Ci potrebbero dunque essere le premesse per creare maggiore divario fra le classi sociali. 
Le persone qualificate grazie all’intelligenza artificiale potranno crearsi spazi di tempo per concentrarsi sul lavoro creativo, mentre le persone meno qualificate dovranno convivere con retribuzioni stagnanti o inferiori e con compiti sì magari velocizzati e produttivi ma senza una prospettiva di crescita nei contenuti della professione svolta.
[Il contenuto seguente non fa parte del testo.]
-- pv_equiv track=rewrite | github.com/zhefujin/Pacman | assignment/recorder.py | _directional_seeds
-- ===== SOURCE A (Python) =====
-- def _directional_seeds(px: int, py: int, seeds_grid: list) -> tuple:
--     rows = len(seeds_grid)
--     cols = len(seeds_grid[0]) if rows else 0
--
--     def count(x_range, y_range) -> int:
--         total = 0
--         for gy in y_range:
--             if not (0 <= gy < rows):
--                 continue
--             for gx in x_range:
--                 if 0 <= gx < cols and seeds_grid[gy][gx]:
--                     total += 1
--         return total
--
--     right = count(range(px, px + 5), range(py - 2, py + 3))
--     left = count(range(px - 5, px),     range(py - 2, py + 3))
--     down = count(range(px - 2, px + 3), range(py, py + 5))
--     up = count(range(px - 2, px + 3), range(py - 5, py))
--     return right, left, down, up
-- ===== SOURCE B (Python) =====
-- def _directional_seeds(px: int, py: int, seeds_grid: list) -> tuple:
--     rows = len(seeds_grid)
--     cols = len(seeds_grid[0]) if rows else 0
--     right = left = down = up = 0
--     for gy in range(py - 5, py + 5):
--         if not (0 <= gy < rows):
--             continue
--         for gx in range(px - 5, px + 5):
--             if not (0 <= gx < cols):
--                 continue
--             r_ok = py - 2 <= gy < py + 3 and px <= gx < px + 5
--             l_ok = py - 2 <= gy < py + 3 and px - 5 <= gx < px
--             d_ok = px - 2 <= gx < px + 3 and py <= gy < py + 5
--             u_ok = px - 2 <= gx < px + 3 and py - 5 <= gy < py
--             if (r_ok or l_ok or d_ok or u_ok) and seeds_grid[gy][gx]:
--                 right += r_ok
--                 left += l_ok
--                 down += d_ok
--                 up += u_ok
--     return right, left, down, up
-- ===== Notes on version B (the rewrite author's own statement) =====
-- stated objective: alternative
-- what changed: Replaces A's four independent nested window scans by a single scan of the 10x10 union bounding box around (px,py) that classifies each in-bounds seed cell into every window rectangle it belongs to, incrementing all matching counters at once.
import Mathlib
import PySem

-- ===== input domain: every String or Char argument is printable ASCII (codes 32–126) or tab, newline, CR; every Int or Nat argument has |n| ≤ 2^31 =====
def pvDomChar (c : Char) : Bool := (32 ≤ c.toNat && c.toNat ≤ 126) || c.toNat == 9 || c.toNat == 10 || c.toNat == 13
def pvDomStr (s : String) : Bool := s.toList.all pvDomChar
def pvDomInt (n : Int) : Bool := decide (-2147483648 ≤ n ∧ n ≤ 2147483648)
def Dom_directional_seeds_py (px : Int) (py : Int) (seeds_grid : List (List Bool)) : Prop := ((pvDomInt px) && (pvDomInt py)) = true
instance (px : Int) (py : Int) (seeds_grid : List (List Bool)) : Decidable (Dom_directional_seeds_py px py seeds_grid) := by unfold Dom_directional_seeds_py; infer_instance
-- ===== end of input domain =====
La storia suggerisce che gli sconvolgimenti tecnologici favoriscono in genere le persone qualificate. Nella rivoluzione industriale, gli ingegneri che padroneggiavano i nuovi macchinari hanno visto i loro salari salire alle stelle mentre i lavoratori di routine hanno perso. L'era dei computer ha premiato gli ingegneri informatici e reso obsoleti i dattilografi. L'IA sembra pronta a seguire un percorso simile, avvantaggiando coloro che hanno giudizio, agilità e competenza per navigare in ambienti complessi e ricchi di informazioni.
Inoltre, gli strumenti di intelligenza artificiale di oggi sono solo l'inizio. I sistemi di IA confermeranno probabilmente un fenomeno già in atto, è cioè la crescita del lavoro indipendente rispetto a quello dipendente. In altre parole, vi saranno più persone amministratrici delegate di loro stesse, ma in questo ambito i migliori CEO resteranno senz’altro i migliori, mentre gli altri seguiranno a distanza. Chi ha talento e capacità le potenzierà grazie all’IA, mentre chi non ha queste caratteristiche sarà sì magari più produttivo ma senza grandi prospettive di crescita. 
Il tempo ci dirà se questa prospettiva poco entusiasmante si realizzerà davvero oppure se l’IA sarà piuttosto uno strumento per abbassare le disuguaglianze.